Wilson disease is a neurodegenerative disease of copper metabolism. The genetic defect, localized to chromosome arm 13q, has been shown to affect the copper-transporting adenosine triphosphatase (ATPase) gene (ATP7B) in the liver. Our aim was to study the clinical and laboratory characteristics of 12 children and young adults diagnosed with WD and point out the diagnostic difficulties.
Material and method: We retrospectively analyzed the patients diagnosed with Wilson's disease between 2001 and 2009 diagnosed in Constanţa County Emergency Hospital. Evaluation included detailed physical examination, conventional laboratory testing, genetic analysis, and liver biopsy.

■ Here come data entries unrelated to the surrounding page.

-- pv_equiv track=rewrite | github.com/zzxwill/browser-use | browser_use/browser/utils.py | normalize_url
-- ===== SOURCE A (Python) =====
-- def normalize_url(url: str) -> str:
-- 	"""
-- 	Normalize a URL by adding https:// protocol if needed, while preserving special URLs.
--
-- 	This function safely adds https:// to URLs that lack a protocol, but preserves
-- 	special URLs like "about:blank", "chrome://new-tab-page", "mailto:...", "tel:...", etc.
-- 	that should not be prefixed with https://.
--
-- 	Args:
-- 	    url: The URL string to normalize
--
-- 	Returns:
-- 	    str: The normalized URL with protocol if needed
--
-- 	Examples:
-- 	    >>> normalize_url('example.com')
-- 	    'https://example.com'
-- 	    >>> normalize_url('about:blank')
-- 	    'about:blank'
-- 	    >>> normalize_url('mailto:test@example.com')
-- 	    'mailto:test@example.com'
-- 	    >>> normalize_url('https://example.com')
-- 	    'https://example.com'
-- 	"""
-- 	normalized_url = url.strip()
--
-- 	# If URL already has a protocol, return as-is
-- 	if '://' in normalized_url:
-- 		return normalized_url
--
-- 	# Check for special protocols that should not be prefixed with https://
-- 	special_protocols = ['about:', 'mailto:', 'tel:', 'ftp:', 'file:', 'data:', 'javascript:']
-- 	for protocol in special_protocols:
-- 		if normalized_url.startswith(protocol):
-- 			return normalized_url
--
-- 	# For everything else, add https://
-- 	return f'https://{normalized_url}'
-- ===== SOURCE B (Python) =====
-- _SPECIAL_SCHEMES = {'about', 'mailto', 'tel', 'ftp', 'file', 'data', 'javascript'}
--
--
-- def normalize_url(url: str) -> str:
-- 	u = url.strip()
-- 	if '://' in u:
-- 		return u
-- 	i = u.find(':')
-- 	if i != -1 and u[:i] in _SPECIAL_SCHEMES:
-- 		return u
-- 	return f'https://{u}'
-- ===== Notes on version B (the rewrite author's own statement) =====
-- stated objective: idiomatic
-- what changed: Replaces the loop over seven special-protocol prefix checks with a single extraction of the text before the first colon and one membership test in a set of scheme names.
import Mathlib
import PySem

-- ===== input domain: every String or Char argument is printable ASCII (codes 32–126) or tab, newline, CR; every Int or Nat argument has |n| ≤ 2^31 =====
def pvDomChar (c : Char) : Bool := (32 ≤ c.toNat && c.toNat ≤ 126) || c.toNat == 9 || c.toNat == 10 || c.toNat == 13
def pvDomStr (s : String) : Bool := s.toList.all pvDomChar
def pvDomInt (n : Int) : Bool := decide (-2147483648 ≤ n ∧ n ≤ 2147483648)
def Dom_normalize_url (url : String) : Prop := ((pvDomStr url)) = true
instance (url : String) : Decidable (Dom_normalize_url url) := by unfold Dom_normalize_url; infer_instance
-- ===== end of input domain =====

-- B replaces A's loop over seven special-protocol prefixes by extracting the text before the
-- first colon and testing it once against a set of scheme names (idiomatic; same cost).


-- ===== PORT A =====
-- the 'for protocol in special_protocols: if normalized_url.startswith(protocol): return …' loop
def pvLoopA (u : String) : List String → String
  | [] => "https://" ++ u
  | p :: ps => if PySem.Str.startswith u p then u else pvLoopA u ps

def normalize_url (url : String) : String :=
  let normalized_url := PySem.Str.strip url
  if PySem.Str.isIn "://" normalized_url then normalized_url
  else pvLoopA normalized_url ["about:", "mailto:", "tel:", "ftp:", "file:", "data:", "javascript:"]

-- ===== PORT B =====
def pvSpecialSchemes : PySem.Set String :=
  PySem.Set.ofList ["about", "mailto", "tel", "ftp", "file", "data", "javascript"]

def normalize_url_alt (url : String) : String :=
  let u := PySem.Str.strip url
  if PySem.Str.isIn "://" u then u
  else
    let i := PySem.Str.find u ":"
    if i ≠ -1 ∧ PySem.Set.contains pvSpecialSchemes (PySem.Str.slice u none (some i)) = true then u
    else "https://" ++ u

-- ===== PRECONDITION & SPEC =====
def Spec_normalize_url (url : String) (out : String) : Prop := out = normalize_url_alt url
instance (url : String) (out : String) : Decidable (Spec_normalize_url url out) := by unfold Spec_normalize_url; infer_instance

-- ===== CLAIM (what is proved, stated in full; the proofs are below) =====
def Claim_equal_normalize_url : Prop := ∀ (url : String), Dom_normalize_url url → Spec_normalize_url url (normalize_url url)

-- ===== LEMMAS AND PROOFS =====

-- For a prefix p without ':', u starts with p ++ ':' iff the first ':' of u sits right
-- after a copy of p, i.e. find = p.length and take = p.
theorem pvKeyChars (cs p : List Char) (hp : ':' ∉ p) :
    PySem.Chars.startswith cs (p ++ [':']) = true ↔
      (0 ≤ PySem.Chars.find cs [':'] ∧ cs.take (PySem.Chars.find cs [':']).toNat = p) := by
  constructor
  · intro h
    rw [PySem.Chars.startswith_iff] at h
    have hinf : [':'] <:+: cs := by
      rcases h with ⟨t, ht⟩
      exact ⟨p, t, by simpa using ht⟩
    have h0 : 0 ≤ PySem.Chars.find cs [':'] := (PySem.Chars.find_nonneg_iff cs [':']).mpr hinf
    obtain ⟨hpre, hmin⟩ := PySem.Chars.find_spec h0
    rcases h with ⟨t, ht⟩
    set i := (PySem.Chars.find cs [':']).toNat with hi
    have hdropP : [':'] <+: cs.drop p.length := by
      rw [← ht]; simp
    have hle : i ≤ p.length := by
      by_contra hgt
      exact (hmin p.length (by omega)) hdropP
    have hge : p.length ≤ i := by
      by_contra hlt
      push Not at hlt
      have : cs.drop i = p.drop i ++ [':'] ++ t := by
        rw [← ht]; simp [List.drop_append_of_le_length, le_of_lt hlt]
      rcases hpre with ⟨r, hr⟩
      rw [this] at hr
      have hne : p.drop i ≠ [] := by simp [hlt]
      rcases List.exists_cons_of_ne_nil hne with ⟨c, cs', hc⟩
      rw [hc] at hr
      simp at hr
      have : c ∈ p := by
        have : c ∈ p.drop i := by rw [hc]; exact List.mem_cons_self
        exact List.mem_of_mem_drop this
      exact hp (hr.1 ▸ this)
    have hieq : i = p.length := le_antisymm hle hge
    refine ⟨h0, ?_⟩
    rw [hieq, ← ht]; simp
  · rintro ⟨h0, htake⟩
    obtain ⟨hpre, -⟩ := PySem.Chars.find_spec h0
    rw [PySem.Chars.startswith_iff]
    rcases hpre with ⟨t, ht⟩
    refine ⟨t, ?_⟩
    calc p ++ [':'] ++ t
        = cs.take (PySem.Chars.find cs [':']).toNat ++ ([':'] ++ t) := by rw [htake]; simp
      _ = cs := by rw [ht]; simp

-- the same statement lifted to the String wrappers used by the ports
theorem pvKeyStr (u S SC : String) (hSC : SC.toList = S.toList ++ [':'])
    (hp : ':' ∉ S.toList) :
    PySem.Str.startswith u SC = true ↔
      (PySem.Str.find u ":" ≠ -1 ∧
        PySem.Str.slice u none (some (PySem.Str.find u ":")) = S) := by
  have hfind : PySem.Str.find u ":" = PySem.Chars.find u.toList [':'] :=
    PySem.Str.find_eq u ":"
  have hkey := pvKeyChars u.toList S.toList hp
  have hge : -1 ≤ PySem.Chars.find u.toList [':'] := PySem.Chars.neg_one_le_find _ _
  constructor
  · intro h
    have h' := hkey.mp (by rw [PySem.Str.startswith_eq, hSC] at h; exact h)
    refine ⟨by rw [hfind]; omega, ?_⟩
    apply String.toList_inj.mp
    rw [PySem.Str.toList_slice, PySem.Chars.slice_eq_listSlice, hfind,
      PySem.List.slice_to u.toList h'.1]
    exact h'.2
  · rintro ⟨hne, hsl⟩
    have h0 : 0 ≤ PySem.Chars.find u.toList [':'] := by rw [hfind] at hne; omega
    rw [PySem.Str.startswith_eq, hSC]
    apply hkey.mpr
    refine ⟨h0, ?_⟩
    have := congrArg String.toList hsl
    rw [PySem.Str.toList_slice, PySem.Chars.slice_eq_listSlice, hfind,
      PySem.List.slice_to u.toList h0] at this
    exact this

-- if some p in the list matches, the loop returns u
theorem pvLoopA_of_true (u p : String) (l : List String) (hmem : p ∈ l)
    (h : PySem.Str.startswith u p = true) : pvLoopA u l = u := by
  induction l with
  | nil => cases hmem
  | cons a t ih =>
    rw [pvLoopA]
    by_cases ha : PySem.Str.startswith u a = true
    · rw [if_pos ha]
    · rcases List.mem_cons.mp hmem with rfl | hmt
      · exact absurd h ha
      · rw [if_neg ha]
        exact ih hmt

-- A's prefix loop computes exactly B's scheme test
theorem pvLoop_eq (u : String) :
    pvLoopA u ["about:", "mailto:", "tel:", "ftp:", "file:", "data:", "javascript:"] =
      if PySem.Str.find u ":" ≠ -1 ∧
          PySem.Set.contains pvSpecialSchemes
            (PySem.Str.slice u none (some (PySem.Str.find u ":"))) = true then u
      else "https://" ++ u := by
  have k1 := pvKeyStr u "about" "about:" rfl (by decide)
  have k2 := pvKeyStr u "mailto" "mailto:" rfl (by decide)
  have k3 := pvKeyStr u "tel" "tel:" rfl (by decide)
  have k4 := pvKeyStr u "ftp" "ftp:" rfl (by decide)
  have k5 := pvKeyStr u "file" "file:" rfl (by decide)
  have k6 := pvKeyStr u "data" "data:" rfl (by decide)
  have k7 := pvKeyStr u "javascript" "javascript:" rfl (by decide)
  by_cases hB : PySem.Str.find u ":" ≠ -1 ∧
      PySem.Set.contains pvSpecialSchemes
        (PySem.Str.slice u none (some (PySem.Str.find u ":"))) = true
  · rw [if_pos hB]
    obtain ⟨hne, hmem⟩ := hB
    have hmem' : PySem.Str.slice u none (some (PySem.Str.find u ":")) ∈
        (["about", "mailto", "tel", "ftp", "file", "data", "javascript"] : List String) := by
      rw [pvSpecialSchemes, PySem.Set.contains_iff, PySem.Set.mem_ofList] at hmem
      exact hmem
    simp only [List.mem_cons, List.not_mem_nil, or_false] at hmem'
    rcases hmem' with h | h | h | h | h | h | h
    · exact pvLoopA_of_true u "about:" _ (by decide) (k1.mpr ⟨hne, h⟩)
    · exact pvLoopA_of_true u "mailto:" _ (by decide) (k2.mpr ⟨hne, h⟩)
    · exact pvLoopA_of_true u "tel:" _ (by decide) (k3.mpr ⟨hne, h⟩)
    · exact pvLoopA_of_true u "ftp:" _ (by decide) (k4.mpr ⟨hne, h⟩)
    · exact pvLoopA_of_true u "file:" _ (by decide) (k5.mpr ⟨hne, h⟩)
    · exact pvLoopA_of_true u "data:" _ (by decide) (k6.mpr ⟨hne, h⟩)
    · exact pvLoopA_of_true u "javascript:" _ (by decide) (k7.mpr ⟨hne, h⟩)
  · rw [if_neg hB]
    have noMatch : ∀ S SC : String,
        (PySem.Str.startswith u SC = true ↔
          (PySem.Str.find u ":" ≠ -1 ∧
            PySem.Str.slice u none (some (PySem.Str.find u ":")) = S)) →
        S ∈ (["about", "mailto", "tel", "ftp", "file", "data", "javascript"] : List String) →
        PySem.Str.startswith u SC = false := by
      intro S SC hk hS
      by_contra hne
      have h := hk.mp (by revert hne; cases PySem.Str.startswith u SC <;> simp)
      exact hB ⟨h.1, by
        rw [pvSpecialSchemes, PySem.Set.contains_iff, PySem.Set.mem_ofList, h.2]
        exact hS⟩
    have c1 := noMatch _ _ k1 (by decide)
    have c2 := noMatch _ _ k2 (by decide)
    have c3 := noMatch _ _ k3 (by decide)
    have c4 := noMatch _ _ k4 (by decide)
    have c5 := noMatch _ _ k5 (by decide)
    have c6 := noMatch _ _ k6 (by decide)
    have c7 := noMatch _ _ k7 (by decide)
    simp only [pvLoopA]
    rw [c1, c2, c3, c4, c5, c6, c7]
    simp

-- ===== VERDICT (by name: the statement is the Claim_ definition above) =====
theorem normalize_url_spec : Claim_equal_normalize_url := by
  intro url _
  unfold Spec_normalize_url normalize_url normalize_url_alt
  by_cases h : PySem.Str.isIn "://" (PySem.Str.strip url) = true
  · simp only [h, if_true]
  · simp only [h]
    simp only [Bool.false_eq_true, if_false]
    exact pvLoop_eq (PySem.Str.strip url)
-- pv_equiv track=rewrite | github.com/evelonz/AoC | Python/2021/day20.py | setPixelsToCheck
-- ===== SOURCE A (Python) =====
-- from collections import namedtuple
--
-- Bounds = namedtuple('Bounds', 'minX maxX minY maxY')
--
-- def setPixelsToCheck(image):
--     pixelsToCheck = set()
--     minX = 9999
--     minY = 9999
--     maxX = -9999
--     maxY = -9999
--     for pixel in image:
--         pixelsToCheck.add((pixel[0]-1, pixel[1]-1))
--         pixelsToCheck.add((pixel[0]  , pixel[1]-1))
--         pixelsToCheck.add((pixel[0]+1, pixel[1]-1))
--
--         pixelsToCheck.add((pixel[0]-1, pixel[1]))
--         pixelsToCheck.add((pixel[0]  , pixel[1]))
--         pixelsToCheck.add((pixel[0]+1, pixel[1]))
--
--         pixelsToCheck.add((pixel[0]-1, pixel[1]+1))
--         pixelsToCheck.add((pixel[0]  , pixel[1]+1))
--         pixelsToCheck.add((pixel[0]+1, pixel[1]+1))
--
--         if pixel[0]-1 < minX:
--             minX = pixel[0]-1
--         if pixel[0]+1 > maxX:
--             maxX = pixel[0]+1
--         if pixel[1]-1 < minY:
--             minY = pixel[1]-1
--         if pixel[1]+1 > maxY:
--             maxY = pixel[1]+1
--     return (pixelsToCheck, Bounds(minX, maxX, minY, maxY))
-- ===== SOURCE B (Python) =====
-- from collections import namedtuple
--
-- Bounds = namedtuple('Bounds', 'minX maxX minY maxY')
--
-- def setPixelsToCheck(image):
--     # bottom-up tournament: one leaf result per pixel, then repeatedly merge
--     # adjacent pairs (set union + pairwise min/max of bounds) until one remains
--     if not image:
--         return (set(), Bounds(9999, -9999, 9999, -9999))
--     results = []
--     for (x, y) in image:
--         block = {(x + dx, y + dy) for dy in (-1, 0, 1) for dx in (-1, 0, 1)}
--         results.append((block, Bounds(x - 1, x + 1, y - 1, y + 1)))
--     while len(results) > 1:
--         out = []
--         pending = None
--         for r in results:
--             if pending is None:
--                 pending = r
--             else:
--                 out.append((pending[0] | r[0],
--                             Bounds(min(pending[1].minX, r[1].minX),
--                                    max(pending[1].maxX, r[1].maxX),
--                                    min(pending[1].minY, r[1].minY),
--                                    max(pending[1].maxY, r[1].maxY))))
--                 pending = None
--         if pending is not None:
--             out.append(pending)
--         results = out
--     return results[0]
-- ===== Notes on version B (the rewrite author's own statement) =====
-- stated objective: alternative
-- what changed: Replaces A's fused single-pass accumulator loop by a bottom-up tournament: one leaf result (9-neighbour block, padded per-pixel bounds) per pixel, then repeated rounds merging adjacent pairs by set union and pairwise min/max of bounds until one result remains; B's bounds come from the pixels themselves instead of being clamped against A's 9999/-9999 sentinels.
-- intended difference: On nonempty images whose pixels all have x > 10000 (or all x < -10000, or the same for y), A's sentinel initialisation clamps the corresponding bound to 9999 (resp. -9999) instead of the true padded extreme, while B returns the actual bounding-box extreme, which is the intended bound of the image. — e.g. on setPixelsToCheck([(10001, 0)]): A returns ([(10000, -1), (10001, -1), (10002, -1), (10000, 0), (10001, 0), (10002, 0), (10000, 1), (10001, 1), (10002, 1)], (9999…, B returns ([(10000, -1), (10001, -1), (10002, -1), (10000, 0), (10001, 0), (10002, 0), (10000, 1), (10001, 1), (10002, 1)], (1000…
import Mathlib
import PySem
-- pv_equiv track=rewrite | github.com/sukram-n/personal-accompanist | personal_accompanist/lilypond.py | add_slurs
-- ===== SOURCE A (Python) =====
-- def add_slurs(v_text, tempo):
--     slur_is_open = False
--     for i, t in enumerate(v_text[:-1]):
--
--         if i % tempo == 0 and i < len(v_text) - 1 and not slur_is_open:
--             v_text[i] += "\\("
--             slur_is_open = True
--         if slur_is_open and (i % tempo == tempo - 1 or v_text[i + 1].startswith("r")):
--             v_text[i] += "\\)"
--             slur_is_open = False
--     if slur_is_open:
--         v_text.append('}')
--     return v_text
-- ===== SOURCE B (Python) =====
-- def add_slurs(v_text, tempo):
--     # Two-phase: first plan the slurs as (open_index, close_index) pairs by
--     # scanning the untouched list, then apply all markers in a second pass.
--     n = len(v_text)
--     pairs = []
--     o = 0
--     while o is not None and o < n - 1:
--         c = next((i for i in range(o, n - 1)
--                   if i % tempo == tempo - 1 or v_text[i + 1].startswith('r')),
--                  None)
--         pairs.append((o, c))
--         if c is None:
--             break
--         o = next((i for i in range(c + 1, n - 1) if i % tempo == 0), None)
--     for o, c in pairs:
--         v_text[o] += '\\('
--         if c is not None:
--             v_text[c] += '\\)'
--     if pairs and pairs[-1][1] is None:
--         v_text.append('}')
--     return v_text
-- ===== Notes on version B (the rewrite author's own statement) =====
-- stated objective: alternative
-- what changed: B replaces A's single stateful scan (a slur_is_open flag toggled per index, mutating as it goes) by a two-phase plan: first compute the list of (open_index, close_index) pairs by scanning the untouched list (finding each close and then the next opening multiple), then apply all markers in a second pass; Pre_ excludes only tempo == 0 with two or more notes, where A raises ZeroDivisionError (B raises it too).
import Mathlib
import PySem

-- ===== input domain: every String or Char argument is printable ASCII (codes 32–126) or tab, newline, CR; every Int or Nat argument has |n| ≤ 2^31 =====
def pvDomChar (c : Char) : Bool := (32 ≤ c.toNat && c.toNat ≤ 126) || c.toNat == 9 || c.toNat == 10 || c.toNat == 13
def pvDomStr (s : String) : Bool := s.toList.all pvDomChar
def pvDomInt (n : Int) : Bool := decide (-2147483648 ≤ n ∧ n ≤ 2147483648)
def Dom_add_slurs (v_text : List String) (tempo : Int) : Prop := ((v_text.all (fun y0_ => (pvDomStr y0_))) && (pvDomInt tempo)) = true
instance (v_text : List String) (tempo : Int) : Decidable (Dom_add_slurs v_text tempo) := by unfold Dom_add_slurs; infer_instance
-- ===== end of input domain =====

-- B plans the slurs as (open, close) index pairs in a first pass over the untouched list
-- and applies all markers in a second pass; objective: alternative decomposition, same cost.
-- Both A and B mutate v_text in Python; the equivalence proved here is about the return value only.

-- ===== PORT A =====
-- loop body of A's for-loop (state: current list, slur_is_open)
def addSlursStep (tempo : Int) (n : Int) (st : List String × Bool) (i : Int) : List String × Bool :=
  let st1 :=
    if PySem.Int.mod i tempo = 0 ∧ i < n - 1 ∧ st.2 = false then
      (PySem.List.pySetD st.1 i (PySem.List.pyGetD st.1 i "" ++ "\\("), true)
    else st
  if st1.2 = true ∧ (PySem.Int.mod i tempo = tempo - 1 ∨
      PySem.Str.startswith (PySem.List.pyGetD st1.1 (i + 1) "") "r") then
    (PySem.List.pySetD st1.1 i (PySem.List.pyGetD st1.1 i "" ++ "\\)"), false)
  else st1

Results: Patients with hepatic symptoms showed a considerably earlier onset of symptoms and a shorter diagnostic delay before definitive diagnosis than those with neuropsychiatrical symptoms. The mean age at diagnosis was 9.12 +/- 2.59 years (range 5 years-20 years). 10 patients were symptomatic, 6 were referred because of abnormal liver function test results and/or hepatomegaly, 4 had neuropsychiatrical symptoms and 2 received their diagnoses after family screening. Hepatic copper concentration was between 250 and 1200 micrograms/g. 4 patients had liver cirrhosis, five chronic hepatitis and one had massive hepatic necrosis on necropsy. Any person with recurrent hepatic disease and unexplained neurological symptoms should be investigated to have Wilson's disease.
Conclusions: Detection of WD in children and young adults remains very difficult. The most important investigation is liver biopsy with the assessment of liver copper. Genetic analysis may help in doubtful cases.